America's 60 Families was Lundberg's second book. Published in 1937 by Vanguard Press, it joined several previous works by American authors and commentators which purportedly identified a cartel of families or individuals that controlled most of the wealth in the United States, part of what has been described as "a generational moral reaction against the perceived depredations of the monied class".

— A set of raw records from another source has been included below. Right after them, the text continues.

theorem pvRecA_eq_solveB (arr : List Int) (subset K N : Int)
    (ss : List Int) (tk : List Bool) (c L : Int) :
    pvInv arr K N ss tk c → -1 ≤ L → L ≤ N - 1 →
    pvRecA arr ss tk subset K N c L
      = pvSolveB subset (pvAvail arr tk) ((ss[c.toNat]?).getD 0) (K - c) (pvM tk L) := by
  refine pvRecA.induct arr subset K N
    (fun ss tk c L => pvInv arr K N ss tk c → -1 ≤ L → L ≤ N - 1 →
      pvRecA arr ss tk subset K N c L
        = pvSolveB subset (pvAvail arr tk) ((ss[c.toNat]?).getD 0) (K - c) (pvM tk L))
    (fun ss tk c i => pvInv arr K N ss tk c → -1 ≤ i → i ≤ N - 1 →
      pvLoopA arr ss tk subset K N c i
        = pvLoopB subset (pvAvail arr tk) ((ss[c.toNat]?).getD 0) (K - c) (pvM tk i))
    ?_ ?_ ?_ ?_ ?_ ?_ ?_ ?_ ?_ ?_ ?_ ss tk c L
  · -- case 1: subsetSum[curIdx] == subset, curIdx == K-2 : True
    intro ss tk L hc heq hInv _ _
    obtain ⟨hK, hN, hc0, hcK, hssl, htkl, hNlen, hz⟩ := hInv
    have hcur : (ss[(K - 2).toNat]?).getD 0 = subset := by
      rw [← PySem.List.pyGet?_of_nonneg ss (by omega : (0:Int) ≤ K - 2)]; exact heq
    rw [pvRecA, dif_pos hc, if_pos heq, if_pos rfl, pvSolveB, if_pos hcur,
        if_pos (by omega : K - (K - 2) ≤ 2)]
    simp [show K - (K - 2) = 2 by ring]
  · -- case 2: subsetSum[curIdx] == subset, curIdx ≠ K-2 : next subset
    intro ss tk c L hc heq hne ih hInv _ _
    obtain ⟨hK, hN, hc0, hcK, hssl, htkl, hNlen, hz⟩ := hInv
    have hcK' : c < K - 2 := lt_of_le_of_ne hcK (by exact fun h => hne h)
    have hcur : (ss[c.toNat]?).getD 0 = subset := by
      rw [← PySem.List.pyGet?_of_nonneg ss hc0]; exact heq
    have hInv' : pvInv arr K N ss tk (c + 1) :=
      ⟨hK, hN, by omega, by omega, hssl, htkl, hNlen,
       fun j h1 h2 => hz j (by omega) h2⟩
    have h0 : ss[(c + 1).toNat]? = some 0 := hz (c + 1).toNat (by omega) (by omega)
    have hlen : (pvAvail arr tk).length = tk.count false :=
      pvAvail_length arr tk (by omega)
    have hpm : pvM tk (N - 1) = (pvAvail arr tk).length := by
      rw [hlen]
      simp only [pvM, show (N - 1 + 1).toNat = N.toNat by omega, ← htkl, List.take_length]
    rw [pvRecA, dif_pos hc, if_pos heq, if_neg hne,
        ih hInv' (by omega) (by omega), h0, hpm]
    conv_rhs => rw [pvSolveB]
    rw [if_pos hcur, if_neg (by omega : ¬ K - c ≤ 2)]
    simp [show K - (c + 1) = K - c - 1 from by ring]
  · -- case 3: not closed, empty loop range
    intro ss tk c L hc hne hL hInv hL1 _
    obtain ⟨hK, hN, hc0, hcK, hssl, htkl, hNlen, hz⟩ := hInv
    have hcur : ¬ (ss[c.toNat]?).getD 0 = subset := by
      rw [← PySem.List.pyGet?_of_nonneg ss hc0]; exact hne
    have hm : pvM tk L = 0 := by
      simp [pvM, show (L + 1).toNat = 0 by omega]
    rw [pvRecA, dif_pos hc, if_neg hne, if_pos hL, pvSolveB, if_neg hcur, hm, pvLoopB]
  · -- case 4: not closed, enter the loop
    intro ss tk c L hc hne hL ih hInv hL1 hL2
    have hc0 : (0:Int) ≤ c := hc.1
    have hcur : ¬ (ss[c.toNat]?).getD 0 = subset := by
      rw [← PySem.List.pyGet?_of_nonneg ss hc0]; exact hne
    rw [pvRecA, dif_pos hc, if_neg hne, if_neg hL, pvSolveB, if_neg hcur]
    exact ih hInv (by omega) hL2
  · -- case 5: curIdx out of range (unreachable under the invariant)
    intro ss tk c L h hInv _ _
    obtain ⟨hK, hN, hc0, hcK, hssl, htkl, hNlen, hz⟩ := hInv
    exact absurd ⟨hc0, by omega⟩ h
  · -- case 6: i < 0, loop finished
    intro ss tk c i hi hInv hi1 _
    have hm : pvM tk i = 0 := by
      simp [pvM, show (i + 1).toNat = 0 by omega]
    rw [pvLoopA, dif_pos hi, hm, pvLoopB]
  · -- case 7: taken[i] IndexError (unreachable under the invariant)
    intro ss tk c i hi ht hInv _ hi2
    obtain ⟨hK, hN, hc0, hcK, hssl, htkl, hNlen, hz⟩ := hInv
    rw [PySem.List.pyGet?_of_nonneg tk (by omega : (0:Int) ≤ i),
        List.getElem?_eq_getElem (by omega : i.toNat < tk.length)] at ht
    exact absurd ht (by simp)
  · -- case 8: taken[i] set, skip
    intro ss tk c i hi ht ih hInv _ hi2
    obtain ⟨hK, hN, hc0, hcK, hssl, htkl, hNlen, hz⟩ := hInv
    have hf : tk[i.toNat]? = some true := by
      rw [← PySem.List.pyGet?_of_nonneg tk (by omega : (0:Int) ≤ i)]; exact ht
    have hm : pvM tk i = pvM tk (i - 1) := by
      simp only [pvM, show (i + 1).toNat = i.toNat + 1 by omega,
        show (i - 1 + 1).toNat = i.toNat by omega]
      rw [count_take_succ tk i.toNat true hf]
      simp
    rw [pvLoopA, dif_neg hi, ht, hm]
    exact ih ⟨hK, hN, hc0, hcK, hssl, htkl, hNlen, hz⟩ (by omega) (by omega)
  · -- case 9: place arr[i], recursion succeeds
    intro ss tk c i hi ht v cur hcond hnxt ih hInv _ hi2
    obtain ⟨hK, hN, hc0, hcK, hssl, htkl, hNlen, hz⟩ := hInv
    have hcur : (PySem.List.pyGet? ss c).getD 0 = (ss[c.toNat]?).getD 0 := by
      rw [PySem.List.pyGet?_of_nonneg ss hc0]
    have hv : v = (PySem.List.pyGet? arr i).getD 0 := rfl
    have hcu : cur = (PySem.List.pyGet? ss c).getD 0 := rfl
    rw [hv, hcu, hcur] at hcond hnxt ih
    have hn : i.toNat < tk.length := by omega
    have hf : tk[i.toNat]? = some false := by
      rw [← PySem.List.pyGet?_of_nonneg tk (by omega : (0:Int) ≤ i)]; exact ht
    have hql : (tk.take i.toNat).count false < (pvAvail arr tk).length := by
      rw [pvAvail_length arr tk (by omega)]; exact count_take_lt tk i.toNat hf
    have hvq : (pvAvail arr tk)[(tk.take i.toNat).count false] = (PySem.List.pyGet? arr i).getD 0 := by
      have := pvAvail_get arr tk i.toNat hn (by omega) hf
      rw [List.getElem?_eq_getElem hql,
          List.getElem?_eq_getElem (by omega : i.toNat < arr.length)] at this
      rw [Option.some.inj this, PySem.List.pyGet?_of_nonneg arr (by omega : (0:Int) ≤ i),
          List.getElem?_eq_getElem (by omega : i.toNat < arr.length)]
      rfl
    have hm : pvM tk i = (tk.take i.toNat).count false + 1 := by
      simp only [pvM, show (i + 1).toNat = i.toNat + 1 by omega]
      rw [count_take_succ tk i.toNat false hf]; rfl
    have epv : pvAvail arr (tk.set i.toNat true)
        = (pvAvail arr tk).take ((tk.take i.toNat).count false)
          ++ (pvAvail arr tk).drop ((tk.take i.toNat).count false + 1) := by
      rw [pvAvail_set arr tk i.toNat hn hf, List.eraseIdx_eq_take_drop_succ]
    have ecur : ((ss.set c.toNat ((ss[c.toNat]?).getD 0 + (PySem.List.pyGet? arr i).getD 0))[c.toNat]?).getD 0
        = (ss[c.toNat]?).getD 0 + (PySem.List.pyGet? arr i).getD 0 := by
      rw [List.getElem?_set_self (by omega : c.toNat < ss.length)]; rfl
    have em : pvM (tk.set i.toNat true) (i - 1) = (tk.take i.toNat).count false := by
      simp only [pvM, show (i - 1 + 1).toNat = i.toNat by omega, List.take_set]
      rw [List.set_eq_of_length_le (by rw [List.length_take]; omega)]
    have hInv' : pvInv arr K N
        (ss.set c.toNat ((ss[c.toNat]?).getD 0 + (PySem.List.pyGet? arr i).getD 0))
        (tk.set i.toNat true) c :=
      ⟨hK, hN, hc0, hcK, by simp [hssl], by simp [htkl], hNlen,
       fun j h1 h2 => by
        rw [List.getElem?_set_ne (by omega : c.toNat ≠ j)]
        exact hz j h1 (by simpa using h2)⟩
    have ihv := ih hInv' (by omega) (by omega)
    rw [epv, ecur, em] at ihv
    rw [pvLoopA, dif_neg hi, ht]
    simp only []
    rw [hcur, hm, pvLoopB, dif_pos hql]
    simp only [hvq]
    rw [if_pos hcond, if_pos hcond, ← ihv, hnxt]
    simp
  · -- case 10: place arr[i], recursion fails, keep scanning
    intro ss tk c i hi ht v cur hcond hnxt ih ih2 hInv _ hi2
    obtain ⟨hK, hN, hc0, hcK, hssl, htkl, hNlen, hz⟩ := hInv
    have hcur : (PySem.List.pyGet? ss c).getD 0 = (ss[c.toNat]?).getD 0 := by
      rw [PySem.List.pyGet?_of_nonneg ss hc0]
    have hv : v = (PySem.List.pyGet? arr i).getD 0 := rfl
    have hcu : cur = (PySem.List.pyGet? ss c).getD 0 := rfl
    rw [hv, hcu, hcur] at hcond hnxt ih
    have hn : i.toNat < tk.length := by omega
    have hf : tk[i.toNat]? = some false := by
      rw [← PySem.List.pyGet?_of_nonneg tk (by omega : (0:Int) ≤ i)]; exact ht
    have hql : (tk.take i.toNat).count false < (pvAvail arr tk).length := by
      rw [pvAvail_length arr tk (by omega)]; exact count_take_lt tk i.toNat hf
    have hvq : (pvAvail arr tk)[(tk.take i.toNat).count false] = (PySem.List.pyGet? arr i).getD 0 := by
      have := pvAvail_get arr tk i.toNat hn (by omega) hf
      rw [List.getElem?_eq_getElem hql,
          List.getElem?_eq_getElem (by omega : i.toNat < arr.length)] at this
      rw [Option.some.inj this, PySem.List.pyGet?_of_nonneg arr (by omega : (0:Int) ≤ i),
          List.getElem?_eq_getElem (by omega : i.toNat < arr.length)]
      rfl
    have hm : pvM tk i = (tk.take i.toNat).count false + 1 := by
      simp only [pvM, show (i + 1).toNat = i.toNat + 1 by omega]
      rw [count_take_succ tk i.toNat false hf]; rfl
    have epv : pvAvail arr (tk.set i.toNat true)
        = (pvAvail arr tk).take ((tk.take i.toNat).count false)
          ++ (pvAvail arr tk).drop ((tk.take i.toNat).count false + 1) := by
      rw [pvAvail_set arr tk i.toNat hn hf, List.eraseIdx_eq_take_drop_succ]
    have ecur : ((ss.set c.toNat ((ss[c.toNat]?).getD 0 + (PySem.List.pyGet? arr i).getD 0))[c.toNat]?).getD 0
        = (ss[c.toNat]?).getD 0 + (PySem.List.pyGet? arr i).getD 0 := by
      rw [List.getElem?_set_self (by omega : c.toNat < ss.length)]; rfl
    have em : pvM (tk.set i.toNat true) (i - 1) = (tk.take i.toNat).count false := by
      simp only [pvM, show (i - 1 + 1).toNat = i.toNat by omega, List.take_set]
      rw [List.set_eq_of_length_le (by rw [List.length_take]; omega)]
    have hInv' : pvInv arr K N
        (ss.set c.toNat ((ss[c.toNat]?).getD 0 + (PySem.List.pyGet? arr i).getD 0))
        (tk.set i.toNat true) c :=
      ⟨hK, hN, hc0, hcK, by simp [hssl], by simp [htkl], hNlen,
       fun j h1 h2 => by
        rw [List.getElem?_set_ne (by omega : c.toNat ≠ j)]
        exact hz j h1 (by simpa using h2)⟩
    have ihv := ih hInv' (by omega) (by omega)
    rw [epv, ecur, em] at ihv
    have hm' : pvM tk (i - 1) = (tk.take i.toNat).count false := by
      simp only [pvM, show (i - 1 + 1).toNat = i.toNat by omega]
    have ih2v := ih2 ⟨hK, hN, hc0, hcK, hssl, htkl, hNlen, hz⟩ (by omega) (by omega)
    rw [hm'] at ih2v
    rw [pvLoopA, dif_neg hi, ht]
    simp only []
    rw [hcur, hm, pvLoopB, dif_pos hql]
    simp only [hvq]
    rw [if_pos hcond, if_pos hcond, ← ihv, ih2v]
  · -- case 11: arr[i] does not fit, keep scanning
    intro ss tk c i hi ht v cur hcond ih2 hInv _ hi2
    obtain ⟨hK, hN, hc0, hcK, hssl, htkl, hNlen, hz⟩ := hInv
    have hcur : (PySem.List.pyGet? ss c).getD 0 = (ss[c.toNat]?).getD 0 := by
      rw [PySem.List.pyGet?_of_nonneg ss hc0]
    have hv : v = (PySem.List.pyGet? arr i).getD 0 := rfl
    have hcu : cur = (PySem.List.pyGet? ss c).getD 0 := rfl
    rw [hv, hcu, hcur] at hcond
    have hn : i.toNat < tk.length := by omega
    have hf : tk[i.toNat]? = some false := by
      rw [← PySem.List.pyGet?_of_nonneg tk (by omega : (0:Int) ≤ i)]; exact ht
    have hql : (tk.take i.toNat).count false < (pvAvail arr tk).length := by
      rw [pvAvail_length arr tk (by omega)]; exact count_take_lt tk i.toNat hf
    have hvq : (pvAvail arr tk)[(tk.take i.toNat).count false] = (PySem.List.pyGet? arr i).getD 0 := by
      have := pvAvail_get arr tk i.toNat hn (by omega) hf
      rw [List.getElem?_eq_getElem hql,
          List.getElem?_eq_getElem (by omega : i.toNat < arr.length)] at this
      rw [Option.some.inj this, PySem.List.pyGet?_of_nonneg arr (by omega : (0:Int) ≤ i),
          List.getElem?_eq_getElem (by omega : i.toNat < arr.length)]
      rfl
    have hm : pvM tk i = (tk.take i.toNat).count false + 1 := by
      simp only [pvM, show (i + 1).toNat = i.toNat + 1 by omega]
      rw [count_take_succ tk i.toNat false hf]; rfl
    have hm' : pvM tk (i - 1) = (tk.take i.toNat).count false := by
      simp only [pvM, show (i - 1 + 1).toNat = i.toNat by omega]
    have ih2v := ih2 ⟨hK, hN, hc0, hcK, hssl, htkl, hNlen, hz⟩ (by omega) (by omega)
    rw [hm'] at ih2v
    rw [pvLoopA, dif_neg hi, ht]
    simp only []
    rw [hcur, hm, pvLoopB, dif_pos hql]
    simp only [hvq]
    rw [if_neg hcond, if_neg hcond, ih2v]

In the book's foreword, Lundberg mentions two of those commentators, journalist Gustavus Myers and diplomat James W. Gerard. (Note: Gerard claimed 59 men and women "ran" the United States.) Similar publications during this time also included Matthew Josephson's The Robber Barons: The Great American Capitalists, 1861-1901 (1934), Anna Rochester's Rulers of America (1936), Frederick Lewis Allen's The Lords of Creation (1936), and Horace Coon's Money to Burn: Great American Foundations and Their Money (1938).

==Content==

===Overview===
In America's 60 Families Lundberg analyzes 1924 income tax payments (Note: In 1923 and 1924, the U.S. Congress mandated partial disclosure of information from tax returns.) to estimate levels of consolidated familial wealth and to map networks of capital interconnectedness in the United States. Using his findings, Lundberg asserts that a small group of 60 interlinked American families control the mainstream media, the United States economy, and have unchecked influence over American political institutions. He goes on to claim this nucleus of 60 families is supported by a larger group of 90 families of secondary prestige. According to Lundberg, this situation is unique to the United States as the plutocracies of Europe had largely disintegrated due to World War I:

In Germany and Austria-Hungary the dominant elite of wealth – landowners, bankers, and industrialists – were virtually pauperized overnight. In France and England, seriously weakened, increasingly timorous, they staggered under tax burdens, and even yet are bedeviled by grave problems upon whose tranquil solution depends their future well-being. In Russia they were simply annihilated. Europe's wealthiest aristocrat until the World War was the Archduke Frederick of Austria, whose estate before 1914 was valued as high as $750,000,000. But no Europeans or Asiatics have ever been so wealthy as the Rockefeller, Ford, Harkness, Vanderbilt, Mellon, and Du Pont families of America.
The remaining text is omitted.